After nearly 50 years of marriage, Luis became very sick and had to be hospitalized. While running tests to determine his ailment, the doctors discovered that he had AIDS. The couple was shocked. Carmen had heard of AIDS, but never thought that it was a disease that would affect their family. Shortly after Luis was diagnosed, he passed away. Upon the suggestion of the doctors, Carmen got tested for HIV and the results came back positive.

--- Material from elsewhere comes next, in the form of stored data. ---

-- pv_equiv track=rewrite | github.com/Bonorinoa/leanecon_v3 | src/prover/lsp_cache.py | find_decl
-- ===== SOURCE A (Python) =====
-- from typing import Any, Callable, Protocol
--
-- def find_decl(
--     outline: list[dict[str, Any]], name: str
-- ) -> dict[str, Any] | None:
--     for decl in outline:
--         if str(decl.get("name") or "") == name:
--             return decl
--     # Qualified→unqualified suffix match only. Earlier bidirectional
--     # matching could pick the wrong overload (e.g. ``foo`` matching
--     # unrelated ``Bar.foo``).
--     suffix = "." + name
--     for decl in outline:
--         decl_name = str(decl.get("name") or "")
--         if decl_name and decl_name.endswith(suffix):
--             return decl
--     return None
-- ===== SOURCE B (Python) =====
-- def find_decl(outline, name):
--     suffix = "." + name
--     exact = None
--     suff = None
--     for decl in reversed(outline):
--         decl_name = str(decl.get("name") or "")
--         if decl_name == name:
--             exact = decl
--         elif decl_name.endswith(suffix):
--             suff = decl
--     return exact if exact is not None else suff
-- ===== Notes on version B (the rewrite author's own statement) =====
-- stated objective: alternative
-- what changed: Replaces A's two forward scans (exact pass, then suffix pass) by one backward scan that maintains two candidate slots (earliest exact match, earliest suffix match) by overwriting as earlier elements are seen, returning the exact candidate if set else the suffix candidate; the non-empty guard disappears since a name ending in '.'+name is never empty.
import Mathlib
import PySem

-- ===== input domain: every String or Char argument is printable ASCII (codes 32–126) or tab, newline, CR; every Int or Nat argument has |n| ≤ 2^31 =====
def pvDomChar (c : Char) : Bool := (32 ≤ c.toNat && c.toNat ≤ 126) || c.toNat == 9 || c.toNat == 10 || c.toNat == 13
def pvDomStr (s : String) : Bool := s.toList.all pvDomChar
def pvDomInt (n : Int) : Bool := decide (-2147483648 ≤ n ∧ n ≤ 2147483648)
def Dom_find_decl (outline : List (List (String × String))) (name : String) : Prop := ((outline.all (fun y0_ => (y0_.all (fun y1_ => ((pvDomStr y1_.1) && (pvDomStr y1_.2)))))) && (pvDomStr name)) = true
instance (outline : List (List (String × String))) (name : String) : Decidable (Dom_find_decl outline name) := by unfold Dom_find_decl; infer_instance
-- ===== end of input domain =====

-- B replaces A's two forward scans by one backward scan keeping two candidate
-- slots (earliest exact match, earliest suffix match), returning exact else
-- suffix (objective: alternative, same cost).

-- ===== PORT A =====

-- str(decl.get("name") or "") : values are strings here, so `or ""` maps a missing
-- or empty value to "" and str() is the identity.
def pvCoerceA (decl : List (String × String)) : String :=
  match (PySem.Dict.mk decl).get? "name" with
  | none => ""
  | some s => if s == "" then "" else s

-- first for-loop of A: first exact match
def pvLoopA1 (name : String) : List (List (String × String)) → Option (List (String × String))
  | [] => none
  | decl :: rest =>
    if pvCoerceA decl == name then some decl else pvLoopA1 name rest

-- second for-loop of A: first non-empty name ending in suffix
def pvLoopA2 (suffix : String) : List (List (String × String)) → Option (List (String × String))
  | [] => none
  | decl :: rest =>
    let decl_name := pvCoerceA decl
    if (decl_name != "") && PySem.Str.endswith decl_name suffix then some decl
    else pvLoopA2 suffix rest

def find_decl (outline : List (List (String × String))) (name : String) : Option (List (String × String)) :=
  match pvLoopA1 name outline with
  | some decl => some decl
  | none =>
    let suffix := "." ++ name
    pvLoopA2 suffix outline

-- ===== PORT B =====

def pvCoerceB (decl : List (String × String)) : String :=
  match (PySem.Dict.mk decl).get? "name" with
  | none => ""
  | some s => if s == "" then "" else s

-- B's reversed loop over outline: structural recursion processes the tail
-- (later elements, seen first by the reversed loop) and then lets the head
-- overwrite the two candidate slots, exactly as the Python loop does.
def pvScanB (name suffix : String) :
    List (List (String × String)) →
      Option (List (String × String)) × Option (List (String × String))
  | [] => (none, none)
  | decl :: rest =>
    let acc := pvScanB name suffix rest
    let decl_name := pvCoerceB decl
    if decl_name == name then (some decl, acc.2)
    else if PySem.Str.endswith decl_name suffix then (acc.1, some decl)
    else acc

def find_decl_alt (outline : List (List (String × String))) (name : String) : Option (List (String × String)) :=
  let acc := pvScanB name ("." ++ name) outline
  match acc.1 with
  | some d => some d
  | none => acc.2

-- ===== PRECONDITION & SPEC =====
def Spec_find_decl (outline : List (List (String × String))) (name : String) (out : Option (List (String × String))) : Prop := out = find_decl_alt outline name
instance (outline : List (List (String × String))) (name : String) (out : Option (List (String × String))) : Decidable (Spec_find_decl outline name out) := by unfold Spec_find_decl; infer_instance

-- ===== CLAIM (what is proved, stated in full; the proofs are below) =====
def Claim_equal_find_decl : Prop := ∀ (outline : List (List (String × String))) (name : String), Dom_find_decl outline name → Spec_find_decl outline name (find_decl outline name)

-- ===== LEMMAS AND PROOFS =====

-- a string ending in "." ++ name is never empty, so A's non-empty guard is redundant
theorem endswith_dot_ne_empty (dn name : String)
    (h : PySem.Str.endswith dn ("." ++ name) = true) : dn ≠ "" := by
  intro hdn
  subst hdn
  simp only [PySem.Str.endswith_eq] at h
  rw [PySem.Chars.endswith_iff] at h
  have := h.length_le
  simp at this

-- a string equal to name never ends in "." ++ name (it would be one char longer than itself)
theorem eq_not_endswith (name : String) :
    PySem.Str.endswith name ("." ++ name) = false := by
  by_contra h
  have h' : PySem.Str.endswith name ("." ++ name) = true := by
    cases hb : PySem.Str.endswith name ("." ++ name) with
    | false => exact absurd hb h
    | true => rfl
  simp only [PySem.Str.endswith_eq] at h'
  rw [PySem.Chars.endswith_iff] at h'
  have := h'.length_le
  simp at this

-- the backward scan's two slots are exactly A's two loop results
theorem scanB_eq (name : String) (l : List (List (String × String))) :
    pvScanB name ("." ++ name) l = (pvLoopA1 name l, pvLoopA2 ("." ++ name) l) := by
  induction l with
  | nil => simp [pvScanB, pvLoopA1, pvLoopA2]
  | cons d rest ih =>
    have hcoerce : pvCoerceB d = pvCoerceA d := rfl
    simp only [pvScanB, pvLoopA1, pvLoopA2, hcoerce, ih]
    by_cases hex : pvCoerceA d == name
    · have hne : pvCoerceA d = name := by simpa using hex
      have : PySem.Str.endswith (pvCoerceA d) ("." ++ name) = false := by
        rw [hne]; exact eq_not_endswith name
      have hsuf' : PySem.Chars.endswith (pvCoerceA d).toList ('.' :: name.toList) = false := by
        simpa using this
      simp [hex, hsuf']
    · by_cases hsuf : PySem.Str.endswith (pvCoerceA d) ("." ++ name) = true
      · have hne : pvCoerceA d ≠ "" := endswith_dot_ne_empty _ _ hsuf
        have hsuf' : PySem.Chars.endswith (pvCoerceA d).toList ('.' :: name.toList) = true := by
          simpa using hsuf
        simp [hex, hne, hsuf']
      · have hsuf' : PySem.Chars.endswith (pvCoerceA d).toList ('.' :: name.toList) = false := by
          simpa using hsuf
        simp [hex, hsuf']

-- ===== VERDICT (by name: the statement is the Claim_ definition above) =====
theorem find_decl_spec : Claim_equal_find_decl := by
  intro outline name _
  unfold Spec_find_decl find_decl find_decl_alt
  rw [scanB_eq]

She was devastated by the loss of her husband, and the news of her diagnosis only compounded that feeling. She thought that she would meet the same end as her husband. However, the doctor explained to her and her family the difference between HIV and AIDS. He told her that due to the incredible advancements in medical treatment over the years, people living with HIV can live fulfilling and relatively normal lives. He assured her that by taking her medications as prescribed, she could manage her HIV like any other chronic disease. With the love and support of her family, Carmen began treatment immediately following her diagnosis.
It’s been ten years since Luis passed away and Carmen is thriving because she has followed the treatment guidelines that her doctor recommended. She is HIV-positive, but she is still AIDS-free.
The opinions expressed in this article are those of the author and do not necessarily reflect those of the Diverse Elders Coalition.